Please copy every line from the following entries in which the word "faster" appears.

[Start of section]

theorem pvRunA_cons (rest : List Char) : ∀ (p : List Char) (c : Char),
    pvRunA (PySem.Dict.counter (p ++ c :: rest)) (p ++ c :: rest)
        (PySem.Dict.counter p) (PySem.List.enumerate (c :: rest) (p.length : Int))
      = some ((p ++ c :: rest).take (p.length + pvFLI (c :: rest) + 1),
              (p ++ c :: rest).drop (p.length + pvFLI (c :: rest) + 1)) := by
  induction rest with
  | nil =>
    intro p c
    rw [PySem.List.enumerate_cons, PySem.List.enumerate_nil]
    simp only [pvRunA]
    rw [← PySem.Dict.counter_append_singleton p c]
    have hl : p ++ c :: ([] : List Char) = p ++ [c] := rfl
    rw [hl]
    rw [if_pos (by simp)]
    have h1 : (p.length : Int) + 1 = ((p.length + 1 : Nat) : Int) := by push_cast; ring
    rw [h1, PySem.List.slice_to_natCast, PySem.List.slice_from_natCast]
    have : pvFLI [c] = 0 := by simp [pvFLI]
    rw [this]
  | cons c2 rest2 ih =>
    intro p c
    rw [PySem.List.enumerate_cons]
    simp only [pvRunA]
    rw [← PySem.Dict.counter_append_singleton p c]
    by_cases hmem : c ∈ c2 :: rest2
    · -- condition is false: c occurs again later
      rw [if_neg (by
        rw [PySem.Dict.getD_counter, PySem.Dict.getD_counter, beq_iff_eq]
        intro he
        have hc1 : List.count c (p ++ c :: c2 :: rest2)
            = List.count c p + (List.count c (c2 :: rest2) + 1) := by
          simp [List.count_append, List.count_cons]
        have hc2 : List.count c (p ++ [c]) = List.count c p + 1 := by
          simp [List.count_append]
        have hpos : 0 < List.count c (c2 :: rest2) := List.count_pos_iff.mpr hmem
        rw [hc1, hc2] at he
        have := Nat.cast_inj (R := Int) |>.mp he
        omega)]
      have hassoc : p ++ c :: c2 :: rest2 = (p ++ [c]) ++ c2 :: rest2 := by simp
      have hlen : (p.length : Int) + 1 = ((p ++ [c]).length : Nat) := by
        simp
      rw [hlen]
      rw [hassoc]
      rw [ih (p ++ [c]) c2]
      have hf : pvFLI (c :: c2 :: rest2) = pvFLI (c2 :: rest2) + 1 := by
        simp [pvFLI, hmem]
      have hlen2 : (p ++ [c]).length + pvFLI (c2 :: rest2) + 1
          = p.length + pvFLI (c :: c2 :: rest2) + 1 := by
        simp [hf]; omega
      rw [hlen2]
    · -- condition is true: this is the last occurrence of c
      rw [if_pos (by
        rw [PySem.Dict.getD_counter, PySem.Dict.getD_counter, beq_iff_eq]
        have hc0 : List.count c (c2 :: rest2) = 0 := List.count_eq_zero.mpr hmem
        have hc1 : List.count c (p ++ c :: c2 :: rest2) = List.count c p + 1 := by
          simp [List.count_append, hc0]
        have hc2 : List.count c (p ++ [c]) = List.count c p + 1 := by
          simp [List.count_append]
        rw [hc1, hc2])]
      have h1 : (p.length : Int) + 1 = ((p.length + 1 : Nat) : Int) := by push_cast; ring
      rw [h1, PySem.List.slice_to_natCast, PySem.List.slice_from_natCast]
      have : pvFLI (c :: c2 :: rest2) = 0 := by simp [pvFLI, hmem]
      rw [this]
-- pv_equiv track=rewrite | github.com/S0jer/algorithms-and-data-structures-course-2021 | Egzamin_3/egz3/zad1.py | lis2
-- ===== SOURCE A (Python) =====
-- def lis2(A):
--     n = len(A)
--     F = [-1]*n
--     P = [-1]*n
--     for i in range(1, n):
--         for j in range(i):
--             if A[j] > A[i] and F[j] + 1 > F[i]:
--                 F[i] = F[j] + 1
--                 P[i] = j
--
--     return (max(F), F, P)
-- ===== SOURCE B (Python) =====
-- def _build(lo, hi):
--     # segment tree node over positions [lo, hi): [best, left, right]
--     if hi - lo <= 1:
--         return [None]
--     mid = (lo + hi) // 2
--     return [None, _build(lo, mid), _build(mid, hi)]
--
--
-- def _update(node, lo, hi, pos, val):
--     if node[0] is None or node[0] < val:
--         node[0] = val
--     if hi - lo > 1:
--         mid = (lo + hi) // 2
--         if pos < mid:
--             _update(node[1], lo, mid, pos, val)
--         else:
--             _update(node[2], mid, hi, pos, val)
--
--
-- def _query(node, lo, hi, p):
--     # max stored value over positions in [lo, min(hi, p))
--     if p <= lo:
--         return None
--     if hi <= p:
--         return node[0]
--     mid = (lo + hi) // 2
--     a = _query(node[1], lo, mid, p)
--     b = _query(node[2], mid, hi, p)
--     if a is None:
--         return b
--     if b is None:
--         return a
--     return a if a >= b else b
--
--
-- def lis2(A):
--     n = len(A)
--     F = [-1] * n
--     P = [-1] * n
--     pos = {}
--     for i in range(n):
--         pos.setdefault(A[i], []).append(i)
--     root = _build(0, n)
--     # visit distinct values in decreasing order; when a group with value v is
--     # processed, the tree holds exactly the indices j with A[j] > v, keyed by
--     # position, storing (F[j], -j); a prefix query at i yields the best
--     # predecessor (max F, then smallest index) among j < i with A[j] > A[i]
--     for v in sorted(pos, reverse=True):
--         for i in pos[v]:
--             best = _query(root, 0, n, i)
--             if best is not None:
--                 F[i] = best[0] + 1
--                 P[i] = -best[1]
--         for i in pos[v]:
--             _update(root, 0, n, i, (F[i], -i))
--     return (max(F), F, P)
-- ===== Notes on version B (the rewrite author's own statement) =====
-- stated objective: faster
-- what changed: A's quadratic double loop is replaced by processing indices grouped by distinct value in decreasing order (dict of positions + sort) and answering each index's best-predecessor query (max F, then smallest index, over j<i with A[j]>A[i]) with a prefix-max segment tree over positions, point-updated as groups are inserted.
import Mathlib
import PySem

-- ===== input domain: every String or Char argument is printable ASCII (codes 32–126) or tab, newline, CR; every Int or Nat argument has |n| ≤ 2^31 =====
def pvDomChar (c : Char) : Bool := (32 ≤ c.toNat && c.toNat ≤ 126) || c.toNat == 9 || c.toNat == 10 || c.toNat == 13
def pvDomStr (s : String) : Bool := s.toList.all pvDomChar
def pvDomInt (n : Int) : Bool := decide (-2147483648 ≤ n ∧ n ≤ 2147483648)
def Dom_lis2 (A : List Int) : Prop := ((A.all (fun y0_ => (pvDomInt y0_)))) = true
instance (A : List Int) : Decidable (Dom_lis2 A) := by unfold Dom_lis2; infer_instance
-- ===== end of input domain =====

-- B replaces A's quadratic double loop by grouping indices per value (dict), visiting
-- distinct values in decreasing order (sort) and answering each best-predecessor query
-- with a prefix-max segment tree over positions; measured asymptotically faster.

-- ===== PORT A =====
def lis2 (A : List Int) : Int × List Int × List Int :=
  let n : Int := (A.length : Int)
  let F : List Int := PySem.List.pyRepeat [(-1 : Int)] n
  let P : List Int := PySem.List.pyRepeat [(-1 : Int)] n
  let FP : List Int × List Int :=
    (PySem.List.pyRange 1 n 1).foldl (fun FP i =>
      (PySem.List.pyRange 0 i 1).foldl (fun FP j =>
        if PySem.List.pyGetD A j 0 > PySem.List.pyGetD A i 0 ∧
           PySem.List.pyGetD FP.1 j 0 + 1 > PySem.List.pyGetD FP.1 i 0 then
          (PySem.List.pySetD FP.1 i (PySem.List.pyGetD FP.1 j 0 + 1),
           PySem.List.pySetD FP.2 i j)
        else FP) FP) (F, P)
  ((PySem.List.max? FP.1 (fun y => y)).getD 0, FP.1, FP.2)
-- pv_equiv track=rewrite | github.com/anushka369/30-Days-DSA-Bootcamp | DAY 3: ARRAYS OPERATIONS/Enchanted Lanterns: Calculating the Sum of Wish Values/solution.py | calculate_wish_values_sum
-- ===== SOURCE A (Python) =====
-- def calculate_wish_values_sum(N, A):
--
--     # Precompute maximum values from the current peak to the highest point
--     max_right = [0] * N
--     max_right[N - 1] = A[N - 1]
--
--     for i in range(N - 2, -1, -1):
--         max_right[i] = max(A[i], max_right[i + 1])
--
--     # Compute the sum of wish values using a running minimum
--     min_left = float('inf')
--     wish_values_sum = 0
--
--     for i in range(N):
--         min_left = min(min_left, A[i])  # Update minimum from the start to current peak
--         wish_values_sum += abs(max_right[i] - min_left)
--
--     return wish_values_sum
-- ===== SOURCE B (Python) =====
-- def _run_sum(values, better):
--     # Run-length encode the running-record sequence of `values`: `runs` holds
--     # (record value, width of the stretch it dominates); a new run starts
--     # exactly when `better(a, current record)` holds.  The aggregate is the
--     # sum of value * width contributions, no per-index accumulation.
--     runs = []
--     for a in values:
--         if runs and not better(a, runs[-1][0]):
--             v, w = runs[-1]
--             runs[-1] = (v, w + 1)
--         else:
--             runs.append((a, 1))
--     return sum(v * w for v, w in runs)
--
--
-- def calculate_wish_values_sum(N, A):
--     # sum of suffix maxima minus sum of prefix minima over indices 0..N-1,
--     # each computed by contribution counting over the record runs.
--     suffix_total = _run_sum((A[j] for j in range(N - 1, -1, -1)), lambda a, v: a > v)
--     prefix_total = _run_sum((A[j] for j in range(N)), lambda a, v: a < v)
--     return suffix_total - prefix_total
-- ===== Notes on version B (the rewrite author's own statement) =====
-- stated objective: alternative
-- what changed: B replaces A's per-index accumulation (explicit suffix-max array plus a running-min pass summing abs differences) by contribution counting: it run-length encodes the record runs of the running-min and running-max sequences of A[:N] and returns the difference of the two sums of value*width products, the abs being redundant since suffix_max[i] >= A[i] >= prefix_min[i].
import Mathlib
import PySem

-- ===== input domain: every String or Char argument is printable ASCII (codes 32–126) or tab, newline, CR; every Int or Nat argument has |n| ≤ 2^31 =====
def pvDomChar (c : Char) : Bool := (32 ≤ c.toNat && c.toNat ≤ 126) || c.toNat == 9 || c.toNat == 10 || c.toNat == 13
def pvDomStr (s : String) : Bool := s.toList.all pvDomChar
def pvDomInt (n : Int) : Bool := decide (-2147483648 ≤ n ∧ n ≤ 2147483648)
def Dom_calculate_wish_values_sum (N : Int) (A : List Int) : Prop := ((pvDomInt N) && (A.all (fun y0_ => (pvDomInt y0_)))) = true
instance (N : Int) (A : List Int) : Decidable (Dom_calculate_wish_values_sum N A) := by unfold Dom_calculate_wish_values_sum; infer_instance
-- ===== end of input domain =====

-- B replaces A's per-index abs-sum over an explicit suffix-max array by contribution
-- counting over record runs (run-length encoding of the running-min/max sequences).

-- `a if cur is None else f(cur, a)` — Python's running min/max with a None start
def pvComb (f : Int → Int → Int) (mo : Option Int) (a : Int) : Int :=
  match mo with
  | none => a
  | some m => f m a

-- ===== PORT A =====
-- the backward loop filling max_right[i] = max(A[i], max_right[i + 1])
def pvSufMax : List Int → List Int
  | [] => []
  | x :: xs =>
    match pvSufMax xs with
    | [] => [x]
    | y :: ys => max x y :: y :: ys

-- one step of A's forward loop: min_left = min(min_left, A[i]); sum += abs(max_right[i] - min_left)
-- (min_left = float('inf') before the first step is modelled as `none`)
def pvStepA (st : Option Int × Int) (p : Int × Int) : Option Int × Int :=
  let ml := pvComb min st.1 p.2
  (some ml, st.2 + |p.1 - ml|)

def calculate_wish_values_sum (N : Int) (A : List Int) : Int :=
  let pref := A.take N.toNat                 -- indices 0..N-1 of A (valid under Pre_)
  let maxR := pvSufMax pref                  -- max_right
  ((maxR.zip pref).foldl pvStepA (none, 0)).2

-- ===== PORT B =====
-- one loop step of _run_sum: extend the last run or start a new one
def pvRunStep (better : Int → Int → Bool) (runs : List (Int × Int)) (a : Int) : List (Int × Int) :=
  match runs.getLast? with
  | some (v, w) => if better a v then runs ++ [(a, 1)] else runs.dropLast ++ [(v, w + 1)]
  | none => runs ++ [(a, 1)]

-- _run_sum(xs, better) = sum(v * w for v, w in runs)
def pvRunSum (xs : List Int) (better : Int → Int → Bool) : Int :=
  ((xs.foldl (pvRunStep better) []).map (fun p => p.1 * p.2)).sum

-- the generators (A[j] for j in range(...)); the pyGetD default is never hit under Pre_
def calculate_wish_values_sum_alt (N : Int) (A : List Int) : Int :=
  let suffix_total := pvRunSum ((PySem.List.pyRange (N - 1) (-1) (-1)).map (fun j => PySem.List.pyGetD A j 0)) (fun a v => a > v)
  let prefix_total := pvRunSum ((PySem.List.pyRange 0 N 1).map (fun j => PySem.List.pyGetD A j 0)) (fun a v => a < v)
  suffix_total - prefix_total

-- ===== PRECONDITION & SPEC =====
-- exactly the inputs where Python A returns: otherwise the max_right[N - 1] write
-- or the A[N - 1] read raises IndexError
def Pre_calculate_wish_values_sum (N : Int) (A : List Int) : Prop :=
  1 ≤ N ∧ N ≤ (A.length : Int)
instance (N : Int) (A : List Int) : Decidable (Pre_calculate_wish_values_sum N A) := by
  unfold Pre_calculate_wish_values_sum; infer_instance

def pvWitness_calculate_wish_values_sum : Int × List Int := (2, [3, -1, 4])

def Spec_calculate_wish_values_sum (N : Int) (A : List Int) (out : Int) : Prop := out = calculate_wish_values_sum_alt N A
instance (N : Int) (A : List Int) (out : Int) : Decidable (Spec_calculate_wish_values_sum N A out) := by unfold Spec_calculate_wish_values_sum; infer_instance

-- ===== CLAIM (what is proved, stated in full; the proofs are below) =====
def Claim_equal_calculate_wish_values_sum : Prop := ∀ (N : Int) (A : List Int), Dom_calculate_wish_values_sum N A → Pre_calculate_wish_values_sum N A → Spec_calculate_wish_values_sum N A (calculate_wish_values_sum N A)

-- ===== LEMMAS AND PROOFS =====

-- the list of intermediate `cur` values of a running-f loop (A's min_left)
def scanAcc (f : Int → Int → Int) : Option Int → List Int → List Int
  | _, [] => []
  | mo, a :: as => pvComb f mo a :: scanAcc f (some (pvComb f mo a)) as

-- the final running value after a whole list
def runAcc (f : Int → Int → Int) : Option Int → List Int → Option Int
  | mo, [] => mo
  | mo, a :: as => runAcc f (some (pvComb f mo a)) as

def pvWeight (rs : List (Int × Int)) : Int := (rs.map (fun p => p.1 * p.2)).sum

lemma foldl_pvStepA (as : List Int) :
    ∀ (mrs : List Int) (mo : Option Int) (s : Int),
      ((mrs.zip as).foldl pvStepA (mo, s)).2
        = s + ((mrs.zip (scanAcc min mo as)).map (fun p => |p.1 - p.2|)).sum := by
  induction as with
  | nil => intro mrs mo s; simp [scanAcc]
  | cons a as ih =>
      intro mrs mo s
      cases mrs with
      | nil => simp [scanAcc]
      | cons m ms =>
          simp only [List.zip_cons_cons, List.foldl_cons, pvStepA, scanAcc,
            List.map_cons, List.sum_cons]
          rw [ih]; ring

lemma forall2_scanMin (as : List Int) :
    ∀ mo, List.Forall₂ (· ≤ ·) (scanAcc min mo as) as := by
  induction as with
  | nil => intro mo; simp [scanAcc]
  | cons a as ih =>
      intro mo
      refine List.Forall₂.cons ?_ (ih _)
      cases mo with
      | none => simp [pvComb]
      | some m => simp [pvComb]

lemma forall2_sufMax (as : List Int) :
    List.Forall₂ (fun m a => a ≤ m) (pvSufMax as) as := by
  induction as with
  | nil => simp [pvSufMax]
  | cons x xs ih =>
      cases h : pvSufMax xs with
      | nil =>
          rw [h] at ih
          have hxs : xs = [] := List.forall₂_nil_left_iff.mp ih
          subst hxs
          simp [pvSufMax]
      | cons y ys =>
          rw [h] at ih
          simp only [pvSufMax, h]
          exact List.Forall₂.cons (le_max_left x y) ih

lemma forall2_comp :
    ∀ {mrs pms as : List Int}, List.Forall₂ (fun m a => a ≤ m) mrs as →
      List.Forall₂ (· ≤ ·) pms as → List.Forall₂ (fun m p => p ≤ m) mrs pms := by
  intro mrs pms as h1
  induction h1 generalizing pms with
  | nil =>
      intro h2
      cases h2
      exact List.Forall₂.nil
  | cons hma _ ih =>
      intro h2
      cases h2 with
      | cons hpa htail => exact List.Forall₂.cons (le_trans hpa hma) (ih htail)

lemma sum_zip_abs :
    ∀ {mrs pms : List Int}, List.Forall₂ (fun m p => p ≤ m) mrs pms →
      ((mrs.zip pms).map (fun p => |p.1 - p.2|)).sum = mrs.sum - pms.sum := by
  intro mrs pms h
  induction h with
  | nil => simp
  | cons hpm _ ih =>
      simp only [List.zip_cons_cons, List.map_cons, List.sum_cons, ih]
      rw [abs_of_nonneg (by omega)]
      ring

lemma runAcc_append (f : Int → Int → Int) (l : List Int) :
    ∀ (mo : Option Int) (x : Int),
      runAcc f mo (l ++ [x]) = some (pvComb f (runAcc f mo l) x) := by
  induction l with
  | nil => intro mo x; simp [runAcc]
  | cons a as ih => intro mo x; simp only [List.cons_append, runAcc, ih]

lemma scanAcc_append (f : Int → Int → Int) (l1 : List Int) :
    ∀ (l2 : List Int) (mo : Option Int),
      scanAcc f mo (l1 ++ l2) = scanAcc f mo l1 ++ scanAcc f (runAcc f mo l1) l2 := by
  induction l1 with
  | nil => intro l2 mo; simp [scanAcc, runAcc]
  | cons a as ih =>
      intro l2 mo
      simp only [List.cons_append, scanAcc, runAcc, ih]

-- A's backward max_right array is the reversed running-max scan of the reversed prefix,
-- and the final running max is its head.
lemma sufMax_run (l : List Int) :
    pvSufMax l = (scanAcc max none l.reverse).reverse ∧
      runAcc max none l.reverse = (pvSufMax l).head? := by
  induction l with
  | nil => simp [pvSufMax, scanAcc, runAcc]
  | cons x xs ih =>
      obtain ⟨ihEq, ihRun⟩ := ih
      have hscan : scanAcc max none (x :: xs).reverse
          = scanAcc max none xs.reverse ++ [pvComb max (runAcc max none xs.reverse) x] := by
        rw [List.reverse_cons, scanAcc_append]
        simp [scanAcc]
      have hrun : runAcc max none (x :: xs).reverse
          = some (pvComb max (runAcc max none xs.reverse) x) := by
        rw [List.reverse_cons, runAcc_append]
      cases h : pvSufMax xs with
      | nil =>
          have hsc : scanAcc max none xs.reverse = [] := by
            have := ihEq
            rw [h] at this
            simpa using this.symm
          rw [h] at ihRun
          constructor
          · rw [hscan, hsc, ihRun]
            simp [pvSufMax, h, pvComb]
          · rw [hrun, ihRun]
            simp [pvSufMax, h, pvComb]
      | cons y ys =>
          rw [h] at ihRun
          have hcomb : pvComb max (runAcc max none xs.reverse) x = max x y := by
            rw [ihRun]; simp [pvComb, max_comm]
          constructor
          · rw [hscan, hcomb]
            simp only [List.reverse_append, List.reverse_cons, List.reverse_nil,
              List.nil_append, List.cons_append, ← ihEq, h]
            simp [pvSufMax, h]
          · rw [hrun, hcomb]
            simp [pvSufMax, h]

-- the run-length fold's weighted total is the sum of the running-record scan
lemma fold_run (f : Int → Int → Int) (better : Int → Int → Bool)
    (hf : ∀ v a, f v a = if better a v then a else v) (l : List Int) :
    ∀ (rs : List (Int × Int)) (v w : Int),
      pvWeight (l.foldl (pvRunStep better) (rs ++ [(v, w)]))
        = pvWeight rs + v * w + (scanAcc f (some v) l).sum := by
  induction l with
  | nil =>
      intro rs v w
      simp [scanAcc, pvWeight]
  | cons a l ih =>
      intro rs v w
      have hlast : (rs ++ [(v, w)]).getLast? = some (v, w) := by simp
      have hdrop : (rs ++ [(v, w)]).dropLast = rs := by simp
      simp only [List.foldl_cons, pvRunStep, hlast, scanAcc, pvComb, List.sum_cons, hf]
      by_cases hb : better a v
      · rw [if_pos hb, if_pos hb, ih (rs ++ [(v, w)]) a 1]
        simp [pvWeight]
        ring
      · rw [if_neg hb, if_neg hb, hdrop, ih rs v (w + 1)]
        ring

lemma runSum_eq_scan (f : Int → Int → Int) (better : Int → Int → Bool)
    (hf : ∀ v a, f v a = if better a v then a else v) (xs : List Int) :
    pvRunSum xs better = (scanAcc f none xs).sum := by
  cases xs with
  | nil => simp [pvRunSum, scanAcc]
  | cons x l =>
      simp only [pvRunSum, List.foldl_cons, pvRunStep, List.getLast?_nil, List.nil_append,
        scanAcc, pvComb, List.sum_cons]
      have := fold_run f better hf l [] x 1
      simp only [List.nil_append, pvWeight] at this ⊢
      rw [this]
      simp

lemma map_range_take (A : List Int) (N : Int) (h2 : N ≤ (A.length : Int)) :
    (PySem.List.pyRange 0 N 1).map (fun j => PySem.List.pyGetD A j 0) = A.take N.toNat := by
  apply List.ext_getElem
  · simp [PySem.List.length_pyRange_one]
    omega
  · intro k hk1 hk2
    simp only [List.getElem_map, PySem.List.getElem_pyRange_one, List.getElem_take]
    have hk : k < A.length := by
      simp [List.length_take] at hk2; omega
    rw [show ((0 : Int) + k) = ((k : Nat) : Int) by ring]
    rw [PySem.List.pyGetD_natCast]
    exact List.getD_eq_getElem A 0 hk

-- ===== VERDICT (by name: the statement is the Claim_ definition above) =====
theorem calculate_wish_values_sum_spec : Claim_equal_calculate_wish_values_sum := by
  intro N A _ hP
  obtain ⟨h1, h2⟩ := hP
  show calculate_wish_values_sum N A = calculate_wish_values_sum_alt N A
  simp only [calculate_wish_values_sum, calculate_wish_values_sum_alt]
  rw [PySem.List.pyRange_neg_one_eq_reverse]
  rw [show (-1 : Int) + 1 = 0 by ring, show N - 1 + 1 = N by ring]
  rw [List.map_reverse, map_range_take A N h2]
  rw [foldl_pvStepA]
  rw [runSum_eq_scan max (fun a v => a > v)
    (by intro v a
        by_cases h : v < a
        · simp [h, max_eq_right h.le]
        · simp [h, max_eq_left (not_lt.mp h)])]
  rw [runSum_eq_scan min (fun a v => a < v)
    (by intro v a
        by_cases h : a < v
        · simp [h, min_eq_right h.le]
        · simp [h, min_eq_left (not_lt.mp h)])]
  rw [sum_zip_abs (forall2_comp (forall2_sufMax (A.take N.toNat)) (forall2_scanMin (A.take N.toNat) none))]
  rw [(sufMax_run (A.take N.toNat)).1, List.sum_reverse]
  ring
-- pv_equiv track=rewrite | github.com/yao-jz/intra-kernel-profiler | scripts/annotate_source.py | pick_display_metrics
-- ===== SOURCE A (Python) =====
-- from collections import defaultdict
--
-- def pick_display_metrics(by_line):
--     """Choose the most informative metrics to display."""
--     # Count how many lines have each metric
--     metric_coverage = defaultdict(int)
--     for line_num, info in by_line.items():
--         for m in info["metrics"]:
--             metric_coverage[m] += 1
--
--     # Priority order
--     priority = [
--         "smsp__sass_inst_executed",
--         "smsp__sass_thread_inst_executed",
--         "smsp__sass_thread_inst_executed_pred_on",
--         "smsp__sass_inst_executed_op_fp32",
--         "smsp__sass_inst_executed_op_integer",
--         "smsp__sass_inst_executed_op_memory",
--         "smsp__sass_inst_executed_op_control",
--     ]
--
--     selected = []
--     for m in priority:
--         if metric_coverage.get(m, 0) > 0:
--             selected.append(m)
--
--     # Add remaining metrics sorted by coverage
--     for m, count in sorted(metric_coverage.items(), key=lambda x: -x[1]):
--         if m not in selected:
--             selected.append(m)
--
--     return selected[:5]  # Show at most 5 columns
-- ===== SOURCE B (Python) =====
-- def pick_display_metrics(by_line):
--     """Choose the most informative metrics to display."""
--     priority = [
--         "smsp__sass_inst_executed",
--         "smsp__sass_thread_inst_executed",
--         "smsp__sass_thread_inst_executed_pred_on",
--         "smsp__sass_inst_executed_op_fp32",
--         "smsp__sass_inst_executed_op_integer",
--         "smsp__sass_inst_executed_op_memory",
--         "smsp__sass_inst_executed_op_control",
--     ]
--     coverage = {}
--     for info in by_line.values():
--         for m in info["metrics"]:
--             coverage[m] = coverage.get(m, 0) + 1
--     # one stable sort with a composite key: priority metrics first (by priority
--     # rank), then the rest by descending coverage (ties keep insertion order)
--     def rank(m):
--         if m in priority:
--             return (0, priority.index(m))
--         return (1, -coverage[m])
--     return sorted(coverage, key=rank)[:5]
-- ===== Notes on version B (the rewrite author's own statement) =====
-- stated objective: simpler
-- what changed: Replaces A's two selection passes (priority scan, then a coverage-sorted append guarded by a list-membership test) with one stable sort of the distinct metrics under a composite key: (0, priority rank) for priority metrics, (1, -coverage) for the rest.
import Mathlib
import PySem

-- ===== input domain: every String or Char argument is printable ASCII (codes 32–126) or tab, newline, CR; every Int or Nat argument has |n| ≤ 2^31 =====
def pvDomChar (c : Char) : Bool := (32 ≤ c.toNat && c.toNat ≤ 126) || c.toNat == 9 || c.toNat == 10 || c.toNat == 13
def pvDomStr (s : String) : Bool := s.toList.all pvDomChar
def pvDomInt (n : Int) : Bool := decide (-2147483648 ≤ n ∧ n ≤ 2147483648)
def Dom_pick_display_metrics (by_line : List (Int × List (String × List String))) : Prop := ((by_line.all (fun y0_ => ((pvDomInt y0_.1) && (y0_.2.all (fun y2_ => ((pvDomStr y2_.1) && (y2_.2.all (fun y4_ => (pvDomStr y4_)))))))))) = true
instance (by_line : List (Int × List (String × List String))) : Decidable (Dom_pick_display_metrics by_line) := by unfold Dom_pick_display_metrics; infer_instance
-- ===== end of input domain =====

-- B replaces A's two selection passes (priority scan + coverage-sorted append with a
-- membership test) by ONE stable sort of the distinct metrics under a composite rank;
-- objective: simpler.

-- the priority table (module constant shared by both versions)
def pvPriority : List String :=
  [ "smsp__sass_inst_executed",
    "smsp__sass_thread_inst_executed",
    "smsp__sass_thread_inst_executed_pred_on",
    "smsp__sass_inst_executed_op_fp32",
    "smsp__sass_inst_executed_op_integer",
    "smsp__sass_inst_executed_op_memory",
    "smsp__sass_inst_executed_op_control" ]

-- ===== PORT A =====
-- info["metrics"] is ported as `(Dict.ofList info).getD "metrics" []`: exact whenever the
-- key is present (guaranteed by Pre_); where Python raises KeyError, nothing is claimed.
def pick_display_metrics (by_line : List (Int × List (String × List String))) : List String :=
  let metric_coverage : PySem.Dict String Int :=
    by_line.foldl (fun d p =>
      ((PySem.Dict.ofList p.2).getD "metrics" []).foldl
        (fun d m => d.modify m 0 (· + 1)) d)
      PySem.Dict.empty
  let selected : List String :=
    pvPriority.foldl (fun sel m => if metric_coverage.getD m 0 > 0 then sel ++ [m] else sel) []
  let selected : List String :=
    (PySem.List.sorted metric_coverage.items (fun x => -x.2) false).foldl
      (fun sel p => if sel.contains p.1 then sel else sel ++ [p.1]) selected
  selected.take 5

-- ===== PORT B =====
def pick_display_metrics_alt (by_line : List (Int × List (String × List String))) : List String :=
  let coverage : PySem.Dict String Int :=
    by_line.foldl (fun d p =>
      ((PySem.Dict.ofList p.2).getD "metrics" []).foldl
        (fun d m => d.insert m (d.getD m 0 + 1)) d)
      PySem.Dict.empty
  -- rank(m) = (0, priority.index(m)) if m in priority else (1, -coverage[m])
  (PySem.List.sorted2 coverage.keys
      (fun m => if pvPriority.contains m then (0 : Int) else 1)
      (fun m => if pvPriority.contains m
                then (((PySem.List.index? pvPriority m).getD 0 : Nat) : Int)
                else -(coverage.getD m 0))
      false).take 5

[End of section]

--- Task output ---
-- stated objective: faster
-- with a prefix-max segment tree over positions; measured asymptotically faster.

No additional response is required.